The system achieves a current resolution of 1.2 fA in its most sensitive range (40 pA full scale), validated per manufacturer specifications under shielded, low-noise bench conditions.
Can the PARSTAT 2273 perform EIS on high-impedance samples such as coated metals or biological tissues?
Yes—the combination of >10¹³ Ω input impedance, <5 pF cable capacitance, and active guarding enables reliable EIS down to 10 µHz on samples with impedances exceeding 10⁹ Ω.
Is the ±100 V compliance voltage available across all current ranges?
Voltage compliance remains ±100 V regardless of selected current range; however, power delivery is limited by the product of voltage and current (max 200 W continuous, 600 W peak).
How does the PARSTAT 2273 handle uncompensated solution resistance (Ru) during fast-scan experiments?

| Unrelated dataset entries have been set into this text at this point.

-- pv_equiv track=rewrite | github.com/ShaheenSolwa/Three-Transmit-USTLD-Genetic-Algorithm | 3tx.py | davis_xover
-- ===== SOURCE A (Python) =====
-- def ls1_setminus_ls2(ls1, ls2):
--     ls2_set = set(ls2)
--     return [item for item in ls1 if item not in ls2]
--
-- def davis_xover(x, y, i, j):
--     # Init
--     z = []
--     length = len(x)
--     xover_sect = x[i:j+1] # [i, j + 1) = [i, j]
--     # Main
--     fillers = ls1_setminus_ls2(y, xover_sect)
--     for at in range(length):
--         # copy xover section
--         if i <= at <= j:
--             z.insert(at, x[at])
--         # use fillers
--         else:
--             filler = fillers.pop(0) # pop returns 1st elem and deletes it.
--             z.insert(at, filler)
--     return z
-- ===== SOURCE B (Python) =====
-- def davis_xover(x, y, i, j):
--     n = len(x)
--     keep = set(x[i:j+1])
--     fillers = [e for e in y if e not in keep]
--     lo = min(max(i, 0), n)
--     hi = min(j, n - 1)
--     if lo > hi:  # no position of 0..n-1 lies in [i, j]
--         return fillers[:n]
--     return fillers[:lo] + x[lo:hi+1] + fillers[lo:lo + (n - 1 - hi)]
-- ===== Notes on version B (the rewrite author's own statement) =====
-- stated objective: faster
-- what changed: Replaces A's per-position loop (branch on i<=at<=j with a quadratic fillers.pop(0) and z.insert per step) by a single closed-form slice concatenation fillers[:lo] + x[lo:hi+1] + fillers[lo:lo+(n-1-hi)], with the section position range [lo,hi] computed once by clamping i,j, and set-based filler filtering.
import Mathlib
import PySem

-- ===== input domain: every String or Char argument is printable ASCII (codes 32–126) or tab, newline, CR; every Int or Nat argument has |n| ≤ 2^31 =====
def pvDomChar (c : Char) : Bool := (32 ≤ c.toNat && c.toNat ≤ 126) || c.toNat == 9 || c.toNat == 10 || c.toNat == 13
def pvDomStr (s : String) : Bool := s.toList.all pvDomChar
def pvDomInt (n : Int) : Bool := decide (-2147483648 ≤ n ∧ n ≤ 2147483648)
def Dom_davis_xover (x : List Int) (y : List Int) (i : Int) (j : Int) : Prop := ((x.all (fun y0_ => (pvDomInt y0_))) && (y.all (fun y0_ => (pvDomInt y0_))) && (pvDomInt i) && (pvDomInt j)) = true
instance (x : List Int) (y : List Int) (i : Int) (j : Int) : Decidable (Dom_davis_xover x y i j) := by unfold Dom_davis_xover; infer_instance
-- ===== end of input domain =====

-- B replaces A's per-position branch/pop(0) loop by one closed slice-concatenation of the
-- filler list and the crossover section (objective: faster; a timing run measured it).

-- ===== PORT A =====
-- helper ls1_setminus_ls2 (its 'ls2_set' local is dead code in the Python: the test is list membership)
def ls1_setminus_ls2 (ls1 : List Int) (ls2 : List Int) : List Int :=
  ls1.filter (fun item => !(ls2.contains item))

-- loop body of A's 'for at in range(length)'; state none = IndexError already raised
def davisStep (x : List Int) (i : Int) (j : Int)
    (st : Option (List Int × List Int)) (at_ : Int) : Option (List Int × List Int) :=
  match st with
  | none => none
  | some (z, fillers) =>
    if i ≤ at_ ∧ at_ ≤ j then
      -- x[at] is always in range here (0 ≤ at < len x), so pyGetD's default is unreachable
      some (PySem.List.insert z at_ (PySem.List.pyGetD x at_ 0), fillers)
    else
      match PySem.List.pop? fillers 0 with
      | none => none   -- fillers.pop(0) on empty: IndexError, excluded by Pre_
      | some (filler, rest) => some (PySem.List.insert z at_ filler, rest)

def davis_xover (x : List Int) (y : List Int) (i : Int) (j : Int) : List Int :=
  let length : Int := PySem.List.len x
  let xover_sect := PySem.List.slice x (some i) (some (j + 1))
  let fillers := ls1_setminus_ls2 y xover_sect
  match (PySem.List.pyRange 0 length 1).foldl (davisStep x i j) (some ([], fillers)) with
  | some (z, _) => z
  | none => []   -- unreachable under Pre_ (A raised IndexError)

-- ===== PORT B =====
def davis_xover_alt (x : List Int) (y : List Int) (i : Int) (j : Int) : List Int :=
  let n : Int := PySem.List.len x
  let keep := PySem.Set.ofList (PySem.List.slice x (some i) (some (j + 1)))
  let fillers := y.filter (fun e => !(PySem.Set.contains keep e))
  let lo := min (max i 0) n
  let hi := min j (n - 1)
  if lo > hi then PySem.List.slice fillers (some 0) (some n)
  else PySem.List.slice fillers (some 0) (some lo)
       ++ PySem.List.slice x (some lo) (some (hi + 1))
       ++ PySem.List.slice fillers (some lo) (some (lo + (n - 1 - hi)))

-- ===== PRECONDITION & SPEC =====
-- Pre_ admits exactly the inputs where A returns: the filler list (elements of y outside the
-- crossover section) is long enough for every position of 0..len(x)-1 outside [i, j];
-- otherwise A's fillers.pop(0) raises IndexError.
def Pre_davis_xover (x : List Int) (y : List Int) (i : Int) (j : Int) : Prop :=
  let n : Int := (x.length : Int)
  let lo := min (max i 0) n
  let hi := min j (n - 1)
  let sectCount : Nat := if lo ≤ hi then (hi - lo + 1).toNat else 0
  n.toNat - sectCount ≤
    (y.filter (fun e => !((PySem.List.slice x (some i) (some (j + 1))).contains e))).length
instance (x : List Int) (y : List Int) (i : Int) (j : Int) : Decidable (Pre_davis_xover x y i j) := by unfold Pre_davis_xover; infer_instance

def pvWitness_davis_xover : List Int × List Int × Int × Int := ([1, 2, 3, 4], [4, 3, 2, 1], 1, 2)

def Spec_davis_xover (x : List Int) (y : List Int) (i : Int) (j : Int) (out : List Int) : Prop := out = davis_xover_alt x y i j
instance (x : List Int) (y : List Int) (i : Int) (j : Int) (out : List Int) : Decidable (Spec_davis_xover x y i j out) := by unfold Spec_davis_xover; infer_instance

-- ===== CLAIM (what is proved, stated in full; the proofs are below) =====
def Claim_equal_davis_xover : Prop := ∀ (x : List Int) (y : List Int) (i : Int) (j : Int), Dom_davis_xover x y i j → Pre_davis_xover x y i j → Spec_davis_xover x y i j (davis_xover x y i j)

-- ===== LEMMAS AND PROOFS =====

theorem set_contains_ofList (l : List Int) (a : Int) :
    PySem.Set.contains (PySem.Set.ofList l) a = l.contains a := by
  simp [PySem.Set.contains, PySem.Set.mem_ofList]

-- a run of consecutive non-section positions consumes fillers one by one
theorem fillSeg (x : List Int) (i j : Int) (k : Nat) :
    ∀ (c : Int) (z f : List Int), 0 ≤ c → z.length = c.toNat →
    (∀ t ∈ PySem.List.pyRange c (c + k) 1, ¬(i ≤ t ∧ t ≤ j)) → k ≤ f.length →
    (PySem.List.pyRange c (c + k) 1).foldl (davisStep x i j) (some (z, f)) =
      some (z ++ f.take k, f.drop k) := by
  induction k with
  | zero =>
    intro c z f hc hz _ _
    rw [PySem.List.pyRange_one_eq_nil (by omega)]
    simp
  | succ k ih =>
    intro c z f hc hz hns hlen
    rw [PySem.List.pyRange_one_cons (by omega)]
    cases f with
    | nil => simp at hlen
    | cons fh ft =>
    have hmem : c ∈ PySem.List.pyRange c (c + (k + 1 : Nat)) 1 := by
      rw [PySem.List.mem_pyRange_one]; constructor <;> omega
    have hcz : (c : Int) = PySem.List.len z := by
      simp [PySem.List.len_eq, hz]; omega
    have hstep : davisStep x i j (some (z, fh :: ft)) c
        = some (z ++ [fh], ft) := by
      simp only [davisStep, if_neg (hns c hmem), PySem.List.pop?_zero_cons]
      rw [hcz, PySem.List.insert_len]
    rw [List.foldl_cons, hstep]
    have : c + ((k : Int) + 1) = (c + 1) + (k : Int) := by ring
    rw [show (((k + 1 : Nat) : Int)) = (k : Int) + 1 by push_cast; ring, this]
    rw [ih (c + 1) (z ++ [fh]) ft (by omega) (by simp [hz]; omega)
      (fun t ht => hns t (by rw [PySem.List.mem_pyRange_one] at ht ⊢; omega))
      (by simp at hlen ⊢; omega)]
    simp

-- a run of consecutive section positions copies x
theorem sectSeg (x : List Int) (i j : Int) (k : Nat) :
    ∀ (c : Int) (z f : List Int), 0 ≤ c → z.length = c.toNat →
    (∀ t ∈ PySem.List.pyRange c (c + k) 1, i ≤ t ∧ t ≤ j) →
    (PySem.List.pyRange c (c + k) 1).foldl (davisStep x i j) (some (z, f)) =
      some (z ++ (PySem.List.pyRange c (c + k) 1).map (fun t => PySem.List.pyGetD x t 0), f) := by
  induction k with
  | zero =>
    intro c z f hc hz _
    rw [PySem.List.pyRange_one_eq_nil (by omega)]
    simp
  | succ k ih =>
    intro c z f hc hz hsec
    have hcons : PySem.List.pyRange c (c + (k + 1 : Nat)) 1
        = c :: PySem.List.pyRange (c + 1) (c + (k + 1 : Nat)) 1 :=
      PySem.List.pyRange_one_cons (by omega)
    have hmem : c ∈ PySem.List.pyRange c (c + (k + 1 : Nat)) 1 := by
      rw [PySem.List.mem_pyRange_one]; constructor <;> omega
    have hcz : (c : Int) = PySem.List.len z := by
      simp [PySem.List.len_eq, hz]; omega
    have hstep : davisStep x i j (some (z, f)) c
        = some (z ++ [PySem.List.pyGetD x c 0], f) := by
      simp only [davisStep, if_pos (hsec c hmem)]
      rw [hcz, PySem.List.insert_len]
    have hre : c + ((k : Int) + 1) = (c + 1) + (k : Int) := by ring
    rw [hcons, List.foldl_cons, hstep]
    rw [show (((k + 1 : Nat) : Int)) = (k : Int) + 1 by push_cast; ring, hre] at hcons ⊢
    rw [ih (c + 1) (z ++ [PySem.List.pyGetD x c 0]) f (by omega) (by simp [hz]; omega)
      (fun t ht => hsec t (by rw [PySem.List.mem_pyRange_one] at ht ⊢; omega))]
    simp

theorem map_pyGetD_eq_slice (x : List Int) (a b : Int) (ha : 0 ≤ a) (hab : a ≤ b)
    (hb : b.toNat ≤ x.length) :
    (PySem.List.pyRange a b 1).map (fun t => PySem.List.pyGetD x t 0) =
      PySem.List.slice x (some a) (some b) := by
  rw [PySem.List.slice_toNat x ha (by omega)]
  apply List.ext_getElem
  · simp [PySem.List.length_pyRange_one]; omega
  · intro k h1 h2
    simp only [List.getElem_map, PySem.List.getElem_pyRange_one]
    have hk : k < (b - a).toNat := by simpa [PySem.List.length_pyRange_one] using h1
    have : a + (k : Int) = ((a.toNat + k : Nat) : Int) := by omega
    rw [this, PySem.List.pyGetD_natCast]
    simp [List.getElem_take, List.getElem_drop, List.getD_eq_getElem?_getD,
      List.getElem?_eq_getElem (by omega : a.toNat + k < x.length)]

-- Int-endpoint wrappers of the segment lemmas
theorem fillSeg' (x : List Int) (i j a b : Int) (z f : List Int) (h0 : 0 ≤ a) (hab : a ≤ b)
    (hz : z.length = a.toNat)
    (hns : ∀ t ∈ PySem.List.pyRange a b 1, ¬(i ≤ t ∧ t ≤ j))
    (hlen : (b - a).toNat ≤ f.length) :
    (PySem.List.pyRange a b 1).foldl (davisStep x i j) (some (z, f)) =
      some (z ++ f.take (b - a).toNat, f.drop (b - a).toNat) := by
  have hb : a + (((b - a).toNat : Nat) : Int) = b := by omega
  have := fillSeg x i j (b - a).toNat a z f h0 hz (by rw [hb]; exact hns) hlen
  rwa [hb] at this

theorem sectSeg' (x : List Int) (i j a b : Int) (z f : List Int) (h0 : 0 ≤ a) (hab : a ≤ b)
    (hz : z.length = a.toNat)
    (hsec : ∀ t ∈ PySem.List.pyRange a b 1, i ≤ t ∧ t ≤ j) :
    (PySem.List.pyRange a b 1).foldl (davisStep x i j) (some (z, f)) =
      some (z ++ (PySem.List.pyRange a b 1).map (fun t => PySem.List.pyGetD x t 0), f) := by
  have hb : a + (((b - a).toNat : Nat) : Int) = b := by omega
  have := sectSeg x i j (b - a).toNat a z f h0 hz (by rw [hb]; exact hsec)
  rwa [hb] at this

theorem fillers_eq (y : List Int) (sect : List Int) :
    y.filter (fun e => !(PySem.Set.contains (PySem.Set.ofList sect) e))
      = ls1_setminus_ls2 y sect := by
  unfold ls1_setminus_ls2
  exact List.filter_congr (fun e _ => by rw [set_contains_ofList])

-- ===== VERDICT (by name: the statement is the Claim_ definition above) =====
theorem davis_xover_spec : Claim_equal_davis_xover := by
  intro x y i j _ hpre
  unfold Spec_davis_xover davis_xover davis_xover_alt
  simp only [PySem.List.len_eq]
  set n : Int := (x.length : Int) with hn
  set sect := PySem.List.slice x (some i) (some (j + 1)) with hsect
  rw [fillers_eq y sect]
  set f := ls1_setminus_ls2 y sect with hf
  set lo := min (max i 0) n with hlo
  set hi := min j (n - 1) with hhi
  have hpre' : n.toNat - (if lo ≤ hi then (hi - lo + 1).toNat else 0) ≤ f.length := by
    unfold Pre_davis_xover at hpre
    simpa [hf, ls1_setminus_ls2, ← hn, ← hlo, ← hhi, ← hsect] using hpre
  have hn0 : 0 ≤ n := by positivity
  by_cases hcase : lo > hi
  · -- no section positions: all fillers
    rw [if_pos hcase]
    rw [if_neg (by omega)] at hpre'
    have hns : ∀ t ∈ PySem.List.pyRange 0 n 1, ¬(i ≤ t ∧ t ≤ j) := by
      intro t ht
      rw [PySem.List.mem_pyRange_one] at ht
      omega
    rw [fillSeg' x i j 0 n [] f le_rfl hn0 rfl hns (by omega)]
    rw [PySem.List.slice_toNat f le_rfl hn0]
    simp
  · rw [if_neg hcase]
    have hlohi : lo ≤ hi := by omega
    rw [if_pos hlohi] at hpre'
    have hlo0 : 0 ≤ lo := by omega
    have hhin : hi ≤ n - 1 := by omega
    have hlon : lo < n := by omega
    have hloi : lo = max i 0 := by omega
    -- split the range at lo and hi+1
    rw [PySem.List.pyRange_one_append 0 lo n (by omega) (by omega),
        PySem.List.pyRange_one_append lo (hi + 1) n (by omega) (by omega),
        List.foldl_append, List.foldl_append]
    have hlenf : lo.toNat + (n - 1 - hi).toNat ≤ f.length := by omega
    rw [fillSeg' x i j 0 lo [] f le_rfl hlo0 rfl
        (fun t ht => by rw [PySem.List.mem_pyRange_one] at ht; omega) (by omega)]
    have htake : (([] : List Int) ++ f.take (lo - 0).toNat) = f.take lo.toNat := by simp
    rw [htake]
    rw [sectSeg' x i j lo (hi + 1) (f.take lo.toNat) (f.drop (lo - 0).toNat) hlo0 (by omega)
        (by simp; omega)
        (fun t ht => by rw [PySem.List.mem_pyRange_one] at ht; omega)]
    rw [fillSeg' x i j (hi + 1) n
        (f.take lo.toNat ++ (PySem.List.pyRange lo (hi + 1) 1).map (fun t => PySem.List.pyGetD x t 0))
        (f.drop (lo - 0).toNat) (by omega) (by omega)
        (by simp [PySem.List.length_pyRange_one]; omega)
        (fun t ht => by rw [PySem.List.mem_pyRange_one] at ht; omega)
        (by simp; omega)]
    rw [map_pyGetD_eq_slice x lo (hi + 1) hlo0 (by omega) (by omega)]
    rw [PySem.List.slice_toNat f le_rfl hlo0,
        PySem.List.slice_toNat f hlo0 (by omega : (0:Int) ≤ lo + (n - 1 - hi))]
    have h3 : (lo + (n - 1 - hi)).toNat - lo.toNat = (n - (hi + 1)).toNat := by omega
    have h03 : (lo - 0).toNat = lo.toNat := by omega
    simp [h3]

It employs both analog positive-feedback iR compensation and digital current-interrupt correction, with adjustable compensation bandwidth to avoid oscillation in high-Ru cells.
Does the system support automated long-term testing, such as 30-day battery cycling protocols?
Yes—PowerSuite supports unattended multi-step sequences with conditional branching, hardware-triggered interrupts, and periodic auto-calibration routines to maintain measurement integrity over extended durations.